I am new user of mothur and the forum too.
First of all, I would like to say many thanks to the authors for the software and the detailed wiki. It is great.
My first question: If I have a database, how can I format it into mothur format so that I can use it then in the alignment? Is there any special format?
Thanks for your answer.
The fasta format needs to be aligned? I am working on fungal ITS sequences and not easy to align them. Does it work without the alignment?
Many thanks.
Laszlo
yeah, if you’re using ITS then you really can’t do alignment because there isn’t positional homology. I’d suggest using pairwise.seqs or pre.cluster. The next release of mothur will incorporate VSEARCH which will likely be a great help for people doing ITS. The caveat is that the OTU assignment may not be as good as what you’d get with pairwise.seqs/cluster
We have a highly curated dataset and we would like to have assignment at species level (or even deeper level such as varieties). Do you think it is possible this kind of identification with mother pipeline? If you are interested we are happy to share our data and work on it.
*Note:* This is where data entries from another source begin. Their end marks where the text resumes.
-- ===== VERDICT (by name: the statement is the Claim_ definition above) =====
theorem step_spec : Claim_equal_step := by
  intro data num dirs _
  show step data num dirs = step_alt data num dirs
  unfold step step_alt
  have hbody : ∀ (p : Int × List Int) (acc2 : List (Int × Int)) (q : Int × Int),
      (if q.2 = 0 then acc2
       else if checkNeighbors data p.1 q.1 num dirs then acc2 ++ [(p.1, q.1)] else acc2)
      = (if q.2 ≠ 0 ∧ checkNeighbors data p.1 q.1 num dirs = true then acc2 ++ [(p.1, q.1)] else acc2) := by
    intro p acc2 q
    by_cases h0 : q.2 = 0 <;> by_cases hcn : checkNeighbors data p.1 q.1 num dirs <;> simp [h0, hcn]
  simp only [hbody, PySem.List.foldl_append_ite, PySem.List.foldl_append_eq_flatMap, List.nil_append]
  rw [pv_counts_eq_counter data num dirs]
  congr 1
  refine congrArg List.length (List.flatMap_congr ?_)
  intro p hp
  rcases (PySem.List.mem_enumerate_iff data 0 p).mp hp with ⟨k, hk, rfl⟩
  congr 1
  apply List.filter_congr
  intro q hq
  rcases (PySem.List.mem_enumerate_iff data[k] 0 q).mp hq with ⟨m, hm, rfl⟩
  simp only [zero_add]
  refine decide_eq_decide.mpr ?_
  rw [PySem.Dict.getD_foldl_insert_add_one, pv_check_iff,
    pv_count_targets data num dirs k m hk hm]
  have hemp : (PySem.Dict.empty : PySem.Dict (Int × Int) Int).getD ((k : Int), (m : Int)) 0 = 0 := by
    simp [pysem]
  rw [hemp, zero_add]
  constructor
  · rintro ⟨h0, hall⟩
    refine ⟨h0, ?_⟩
    have hlen : List.countP (fun d => decide (pvOk data num (k : Int) (m : Int) d)) dirs = dirs.length :=
      List.countP_eq_length.mpr (fun d hd => decide_eq_true (hall d hd))
    exact_mod_cast hlen
  · rintro ⟨h0, hcnt⟩
    refine ⟨h0, fun d hd => ?_⟩
    have hnat : List.countP (fun d => decide (pvOk data num (k : Int) (m : Int) d)) dirs = dirs.length := by
      exact_mod_cast hcnt
    exact of_decide_eq_true (List.countP_eq_length.mp hnat d hd)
It would be great help for the community specially in the field we are working on.
So I have a fasta formatted reference file derived from silva123 alignment and tried to create the corresponding tax file.
when I run classify.seqs, I get nothing but these error messages:
‘U62813.UniAr107’ is in your template file and is not in your taxonomy file. Please correct.
‘U70679.Unc02vpl’ is in your template file and is not in your taxonomy file. Please correct.
‘AY344367.Unc02vrl’ is in your template file and is not in your taxonomy file. Please correct.
‘AY344412.Unc02vro’ is in your template file and is not in your taxonomy file. Please correct.
‘AY345533.Unc02vrz’ is in your template file and is not in your taxonomy file. Please correct.
‘AY345543.Unc02vs1’ is in your template file and is not in your taxonomy file. Please correct.
Can someone please post a sample of what the fasta and tax files should look like, or a fuller description of their format than this:
“The command requires that you provide a fasta-formatted input and database sequence file and a taxonomy file for the reference sequences” and I think I have done that.
I set the debug flag and I get errors for probably every line in my file. I grepped for spaces and found none. Many of the errors are that there’s a final semicolon missing.
less mothur.1473862203.logfile | grep -v DEBUG | grep “is in your template file and is not in your taxonomy file. Please correct” | wc
14914 223710 1413841
UPDATE: I believe the problem was spaces at the END of the lines; I am about to try again.